While significant progress has been made in developing new therapeutics to control melanoma, the promising clinical outcomes of immune checkpoint inhibitors have drastically shifted the paradigm of cancer treatment. However, a high rate of primary resistance impedes the efficacy of checkpoint inhibitor treatments. Therefore, there is an urgent need for a more detailed understanding of how immune cells govern melanoma progression, as it provides a critical foundation for developing novel interventions and targets to enhance current melanoma immunotherapies. Macrophages are the frontline soldiers of the immune system. Their role is to reduce pathogenic insults and alert other immune cells to an external attack. Macrophages need to adopt different types of defense modes (or armors) in order to carry out their diverse functions, from combating the different types of invading pathogens to fighting cancer.

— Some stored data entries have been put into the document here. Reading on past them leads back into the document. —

-- pv_equiv track=rewrite | github.com/danielndahi/kiswahili-crossword | crossword.py | get_word_in_direction
-- ===== SOURCE A (Python) =====
-- GRID_SIZE = 15
--
-- EMPTY = '.'
--
-- def get_word_in_direction(grid, r, c, dr, dc):
--     """Get full word in the (dr, dc) direction that includes (r, c)."""
--     start_r, start_c = r, c
--     # Move backwards to start of word
--     while 0 <= start_r - dr < GRID_SIZE and 0 <= start_c - dc < GRID_SIZE and grid[start_r - dr][start_c - dc] != EMPTY:
--         start_r -= dr
--         start_c -= dc
--
--     letters = []
--     rr, cc = start_r, start_c
--     while 0 <= rr < GRID_SIZE and 0 <= cc < GRID_SIZE and grid[rr][cc] != EMPTY:
--         letters.append(grid[rr][cc])
--         rr += dr
--         cc += dc
--     return "".join(letters)
-- ===== SOURCE B (Python) =====
-- GRID_SIZE = 15
--
-- EMPTY = '.'
--
-- def get_word_in_direction(grid, r, c, dr, dc):
--     """Get full word in the (dr, dc) direction that includes (r, c)."""
--     def ray(rr, cc, sr, sc):
--         cells = []
--         while 0 <= rr < GRID_SIZE and 0 <= cc < GRID_SIZE and grid[rr][cc] != EMPTY:
--             cells.append(grid[rr][cc])
--             rr += sr
--             cc += sc
--         return cells
--     backward = ray(r - dr, c - dc, -dr, -dc)
--     forward = ray(r, c, dr, dc)
--     return "".join(reversed(backward)) + "".join(forward)
-- ===== Notes on version B (the rewrite author's own statement) =====
-- stated objective: alternative
-- what changed: B never locates the word start: a single ray helper scans outward from (r,c) in both directions (forward from (r,c), backward from (r-dr,c-dc)) and the result is reversed(backward)+forward, replacing A's two-phase walk-back-to-start-then-collect.
-- outside the precondition, e.g. on get_word_in_direction([['a']], 0, 0, -1, 6): A returns 'a', B returns 'a'; on get_word_in_direction([['.']], 0, 0, 0, 0): A returns '', B returns ''
import Mathlib
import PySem

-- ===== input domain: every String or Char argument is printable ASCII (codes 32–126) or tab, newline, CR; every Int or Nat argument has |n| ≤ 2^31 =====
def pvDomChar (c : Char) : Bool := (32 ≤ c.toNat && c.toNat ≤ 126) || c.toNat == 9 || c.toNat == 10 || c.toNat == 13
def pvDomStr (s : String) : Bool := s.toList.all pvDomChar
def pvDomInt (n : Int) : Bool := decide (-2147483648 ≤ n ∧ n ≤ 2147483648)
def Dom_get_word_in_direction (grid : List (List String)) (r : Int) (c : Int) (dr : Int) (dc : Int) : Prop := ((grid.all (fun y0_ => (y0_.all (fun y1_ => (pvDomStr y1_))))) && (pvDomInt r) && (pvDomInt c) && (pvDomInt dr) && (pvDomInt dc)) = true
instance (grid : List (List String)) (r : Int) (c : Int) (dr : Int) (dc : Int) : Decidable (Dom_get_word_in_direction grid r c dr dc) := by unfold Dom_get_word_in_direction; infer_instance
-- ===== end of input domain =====

-- B collects the word by scanning outward from (r,c) with one ray helper run in both directions,
-- instead of A's walk-back-to-the-start-then-collect; same cost, different decomposition (return value only).

-- shared cell access: grid[rr][cc]; both Pythons evaluate it only under 0 ≤ rr,cc < 15,
-- where it is exact on the 15×15 grids Pre_ admits (pyGet? = Python indexing; the getD defaults are never reached there)
def pvCell (grid : List (List String)) (rr cc : Int) : String :=
  (PySem.List.pyGet? ((PySem.List.pyGet? grid rr).getD []) cc).getD ""

-- the loop guard `0 <= rr < 15 and 0 <= cc < 15 and grid[rr][cc] != '.'` (same guard in A and B)
def pvOk (grid : List (List String)) (rr cc : Int) : Bool :=
  decide (0 ≤ rr) && decide (rr < 15) && decide (0 ≤ cc) && decide (cc < 15) && (pvCell grid rr cc != ".")

-- ===== PORT A =====
-- A's first while-loop: move (start_r, start_c) backwards to the start of the word.
-- Fuel 16 is enough: while the loop runs the checked cell stays inside [0,15)² and moves by
-- (dr,dc) ≠ (0,0) each step, so it runs at most 15 times (Pre_ excludes (0,0), where Python diverges).
def pvBackA (grid : List (List String)) (dr dc sr sc : Int) : Nat → Int × Int
  | 0 => (sr, sc)
  | f + 1 =>
    if pvOk grid (sr - dr) (sc - dc) then pvBackA grid dr dc (sr - dr) (sc - dc) f
    else (sr, sc)

-- A's second while-loop: letters.append(grid[rr][cc]); rr += dr; cc += dc   (fuel 16, same bound)
def pvCollectA (grid : List (List String)) (dr dc rr cc : Int) : Nat → List String
  | 0 => []
  | f + 1 =>
    if pvOk grid rr cc then pvCell grid rr cc :: pvCollectA grid dr dc (rr + dr) (cc + dc) f
    else []

def get_word_in_direction (grid : List (List String)) (r : Int) (c : Int) (dr : Int) (dc : Int) : String :=
  let s := pvBackA grid dr dc r c 16
  PySem.Str.join "" (pvCollectA grid dr dc s.1 s.2 16)

-- ===== PORT B =====
-- B's ray helper: collect cells from (rr,cc) stepping by (sr,sc) while in bounds and non-empty (fuel 16, same bound as A's loops)
def pvRayB (grid : List (List String)) (sr sc rr cc : Int) : Nat → List String
  | 0 => []
  | f + 1 =>
    if pvOk grid rr cc then pvCell grid rr cc :: pvRayB grid sr sc (rr + sr) (cc + sc) f
    else []

def get_word_in_direction_alt (grid : List (List String)) (r : Int) (c : Int) (dr : Int) (dc : Int) : String :=
  let backward := pvRayB grid (-dr) (-dc) (r - dr) (c - dc) 16
  let forward := pvRayB grid dr dc r c 16
  PySem.Str.join "" backward.reverse ++ PySem.Str.join "" forward

-- ===== PRECONDITION & SPEC =====
-- A indexes the grid under the module's GRID_SIZE = 15 bounds, so Pre_ admits (a) the full 15x15 board, where every
-- access exists, or (b) inputs whose two loop guards both fail their bounds test at once, so no cell is ever read and
-- A returns ''; a nonzero direction is required throughout. Excluded: partial grids whose scan reads a missing cell
-- (IndexError), (dr,dc) = (0,0) on a non-empty in-bounds cell (A loops forever), and the few returning corners cited
-- in claim.json (a scan on a partial grid that happens to escape the board before reading a missing cell).
def Pre_get_word_in_direction (grid : List (List String)) (r : Int) (c : Int) (dr : Int) (dc : Int) : Prop :=
  ¬(dr = 0 ∧ dc = 0) ∧
  ((grid.length = 15 ∧ ∀ row ∈ grid, row.length = 15) ∨
   (¬(0 ≤ r - dr ∧ r - dr < 15 ∧ 0 ≤ c - dc ∧ c - dc < 15) ∧ ¬(0 ≤ r ∧ r < 15 ∧ 0 ≤ c ∧ c < 15)))

instance (grid : List (List String)) (r : Int) (c : Int) (dr : Int) (dc : Int) : Decidable (Pre_get_word_in_direction grid r c dr dc) := by
  unfold Pre_get_word_in_direction; infer_instance

def pvWitness_get_word_in_direction : List (List String) × Int × Int × Int × Int :=
  (List.replicate 15 (List.replicate 15 "a"), 3, 4, 0, 1)

def Spec_get_word_in_direction (grid : List (List String)) (r : Int) (c : Int) (dr : Int) (dc : Int) (out : String) : Prop := out = get_word_in_direction_alt grid r c dr dc
instance (grid : List (List String)) (r : Int) (c : Int) (dr : Int) (dc : Int) (out : String) : Decidable (Spec_get_word_in_direction grid r c dr dc out) := by unfold Spec_get_word_in_direction; infer_instance

-- ===== CLAIM (what is proved, stated in full; the proofs are below) =====
def Claim_equal_get_word_in_direction : Prop := ∀ (grid : List (List String)) (r : Int) (c : Int) (dr : Int) (dc : Int), Dom_get_word_in_direction grid r c dr dc → Pre_get_word_in_direction grid r c dr dc → Spec_get_word_in_direction grid r c dr dc (get_word_in_direction grid r c dr dc)

-- ===== LEMMAS AND PROOFS =====

theorem pvWitness_ok :
    Dom_get_word_in_direction (pvWitness_get_word_in_direction.1) (pvWitness_get_word_in_direction.2.1) (pvWitness_get_word_in_direction.2.2.1) (pvWitness_get_word_in_direction.2.2.2.1) (pvWitness_get_word_in_direction.2.2.2.2) ∧
    Pre_get_word_in_direction (pvWitness_get_word_in_direction.1) (pvWitness_get_word_in_direction.2.1) (pvWitness_get_word_in_direction.2.2.1) (pvWitness_get_word_in_direction.2.2.2.1) (pvWitness_get_word_in_direction.2.2.2.2) := by
  constructor <;> decide

-- "".join lemmas, via toList (Chars.join [] = flatten of intersperse [])
theorem pvFlattenIntersperseNil {α : Type} (xs : List (List α)) :
    (List.intersperse [] xs).flatten = xs.flatten := by
  induction xs with
  | nil => simp
  | cons a t ih =>
    cases t with
    | nil => simp
    | cons b u => simp only [List.intersperse, List.flatten_cons] at *; simp [ih]

theorem pvJoinNil : PySem.Str.join "" ([] : List String) = "" := by
  apply String.toList_inj.mp
  simp [PySem.Str.toList_join, PySem.Chars.join, List.intercalate]

theorem pvJoinCons (s : String) (l : List String) :
    PySem.Str.join "" (s :: l) = s ++ PySem.Str.join "" l := by
  apply String.toList_inj.mp
  simp [PySem.Str.toList_join, PySem.Chars.join, List.intercalate, pvFlattenIntersperseNil]

theorem pvJoinAppend (l1 l2 : List String) :
    PySem.Str.join "" (l1 ++ l2) = PySem.Str.join "" l1 ++ PySem.Str.join "" l2 := by
  apply String.toList_inj.mp
  simp [PySem.Str.toList_join, PySem.Chars.join, List.intercalate, pvFlattenIntersperseNil]

-- the loop measure: the moving coordinate's remaining room inside [0,15)
def pvMu (dr dc rr cc : Int) : Nat :=
  if 0 < dr then (15 - rr).toNat
  else if dr < 0 then (rr + 1).toNat
  else if 0 < dc then (15 - cc).toNat
  else (cc + 1).toNat

theorem pvOk_bounds {grid : List (List String)} {rr cc : Int} (h : pvOk grid rr cc = true) :
    0 ≤ rr ∧ rr < 15 ∧ 0 ≤ cc ∧ cc < 15 := by
  simp only [pvOk, Bool.and_eq_true, decide_eq_true_eq] at h
  exact ⟨h.1.1.1.1, h.1.1.1.2, h.1.1.2, h.1.2⟩

theorem pvMu_pos {dr dc rr cc : Int} (h : 0 ≤ rr ∧ rr < 15 ∧ 0 ≤ cc ∧ cc < 15) :
    1 ≤ pvMu dr dc rr cc := by
  unfold pvMu; split_ifs <;> omega

theorem pvMu_le {dr dc rr cc : Int} (h : 0 ≤ rr ∧ rr < 15 ∧ 0 ≤ cc ∧ cc < 15) :
    pvMu dr dc rr cc ≤ 15 := by
  unfold pvMu; split_ifs <;> omega

theorem pvMu_step {dr dc rr cc : Int} (hd : ¬(dr = 0 ∧ dc = 0))
    (h : 0 ≤ rr ∧ rr < 15 ∧ 0 ≤ cc ∧ cc < 15) :
    pvMu dr dc (rr + dr) (cc + dc) < pvMu dr dc rr cc := by
  unfold pvMu; split_ifs <;> omega

-- fuel stability of the collecting loop
theorem pvCollectA_stable (grid : List (List String)) (dr dc : Int) (hd : ¬(dr = 0 ∧ dc = 0)) :
    ∀ (f1 : Nat) (rr cc : Int) (f2 : Nat),
      (pvOk grid rr cc = true → pvMu dr dc rr cc ≤ f1 ∧ pvMu dr dc rr cc ≤ f2) →
      pvCollectA grid dr dc rr cc f1 = pvCollectA grid dr dc rr cc f2 := by
  intro f1
  induction f1 with
  | zero =>
    intro rr cc f2 hmu
    cases hok : pvOk grid rr cc with
    | true =>
      have h1 := pvMu_pos (dr := dr) (dc := dc) (pvOk_bounds hok)
      obtain ⟨h0, -⟩ := hmu hok
      omega
    | false =>
      cases f2 with
      | zero => rfl
      | succ g => simp [pvCollectA, hok]
  | succ f ih =>
    intro rr cc f2 hmu
    cases hok : pvOk grid rr cc with
    | false =>
      cases f2 with
      | zero => simp [pvCollectA, hok]
      | succ g => simp [pvCollectA, hok]
    | true =>
      have hb := pvOk_bounds hok
      have h1 := pvMu_pos (dr := dr) (dc := dc) hb
      obtain ⟨hf1, hf2⟩ := hmu hok
      cases f2 with
      | zero => omega
      | succ g =>
        simp only [pvCollectA, hok, if_true]
        congr 1
        apply ih
        intro _
        have := pvMu_step hd hb
        omega

theorem pvCollectA_stable15 (grid : List (List String)) (dr dc : Int) (hd : ¬(dr = 0 ∧ dc = 0))
    (rr cc : Int) (f1 f2 : Nat) (h1 : 15 ≤ f1) (h2 : 15 ≤ f2) :
    pvCollectA grid dr dc rr cc f1 = pvCollectA grid dr dc rr cc f2 := by
  apply pvCollectA_stable grid dr dc hd
  intro hok
  have := pvMu_le (dr := dr) (dc := dc) (pvOk_bounds hok)
  omega

-- B's ray is (definitionally the same loop as) A's collector
theorem pvRayB_eq_collectA (grid : List (List String)) (sr sc : Int) :
    ∀ (f : Nat) (rr cc : Int), pvRayB grid sr sc rr cc f = pvCollectA grid sr sc rr cc f := by
  intro f
  induction f with
  | zero => intro rr cc; rfl
  | succ g ih => intro rr cc; simp [pvRayB, pvCollectA, ih]

-- main invariant: walking back f steps and then collecting equals
-- (reversed backward ray of fuel f) ++ (forward collection from (r,c))
theorem pvMain (grid : List (List String)) (dr dc : Int) (hd : ¬(dr = 0 ∧ dc = 0)) :
    ∀ (f : Nat) (r c : Int) (f1 f2 : Nat), 15 ≤ f1 → 15 ≤ f2 →
      PySem.Str.join "" (pvCollectA grid dr dc (pvBackA grid dr dc r c f).1 (pvBackA grid dr dc r c f).2 f1)
      = PySem.Str.join "" (pvCollectA grid (-dr) (-dc) (r - dr) (c - dc) f).reverse
        ++ PySem.Str.join "" (pvCollectA grid dr dc r c f2) := by
  intro f
  induction f with
  | zero =>
    intro r c f1 f2 h1 h2
    simp only [pvBackA, pvCollectA, List.reverse_nil, pvJoinNil, String.empty_append]
    exact congrArg _ (pvCollectA_stable15 grid dr dc hd r c f1 f2 h1 h2)
  | succ f ih =>
    intro r c f1 f2 h1 h2
    cases hok : pvOk grid (r - dr) (c - dc) with
    | false =>
      simp only [pvBackA, pvCollectA, hok, if_false, Bool.false_eq_true,
        List.reverse_nil, pvJoinNil, String.empty_append]
      exact congrArg _ (pvCollectA_stable15 grid dr dc hd r c f1 f2 h1 h2)
    | true =>
      have hstep : pvBackA grid dr dc r c (f + 1) = pvBackA grid dr dc (r - dr) (c - dc) f := by
        simp [pvBackA, hok]
      rw [hstep, ih (r - dr) (c - dc) f1 16 h1 (by norm_num)]
      have hcoll : pvCollectA grid dr dc (r - dr) (c - dc) 16
          = pvCell grid (r - dr) (c - dc) :: pvCollectA grid dr dc r c 15 := by
        show (if pvOk grid (r - dr) (c - dc) then _ else []) = _
        rw [hok]
        simp only [if_true]
        have e1 : r - dr + dr = r := by ring
        have e2 : c - dc + dc = c := by ring
        rw [e1, e2]
      have hray : pvCollectA grid (-dr) (-dc) (r - dr) (c - dc) (f + 1)
          = pvCell grid (r - dr) (c - dc) :: pvCollectA grid (-dr) (-dc) (r - dr - dr) (c - dc - dc) f := by
        show (if pvOk grid (r - dr) (c - dc) then _ else []) = _
        rw [hok]
        simp only [if_true]
        have e1 : r - dr + -dr = r - dr - dr := by ring
        have e2 : c - dc + -dc = c - dc - dc := by ring
        rw [e1, e2]
      rw [hcoll, hray, pvJoinCons, List.reverse_cons, pvJoinAppend,
        pvCollectA_stable15 grid dr dc hd r c 15 f2 (by norm_num) h2, pvJoinCons, pvJoinNil]
      rw [String.append_assoc]
      congr 2
      apply String.toList_inj.mp
      simp

-- ===== VERDICT (by name: the statement is the Claim_ definition above) =====
theorem get_word_in_direction_spec : Claim_equal_get_word_in_direction := by
  intro grid r c dr dc _hdom hpre
  have hd := hpre.1
  show get_word_in_direction grid r c dr dc = get_word_in_direction_alt grid r c dr dc
  unfold get_word_in_direction get_word_in_direction_alt
  simp only [pvRayB_eq_collectA]
  exact pvMain grid dr dc hd 16 r c 16 16 (by norm_num) (by norm_num)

These modes are referred to as pro-inflammatory M1 and anti-inflammatory M2. It was recently found that changes in cell-intrinsic and extrinsic metabolism can alter the immunity mode adapted by macrophages to respond to the pathogenesis of cancer but the mechanism underlying decision-making is still elusive. We propose that an important metabolic network called “serine one-carbon metabolism” plays a crucial role in M2 macrophages, and can be controlled to win the fight against melanoma. By investigating this and the different ‘forces’ that shape macrophage immunity, we hope to understand how macrophages decide to choose their armor to eliminate cancer. The ultimate aim is the ability to harness macrophage immunity to develop new and effective immunotherapies for melanoma.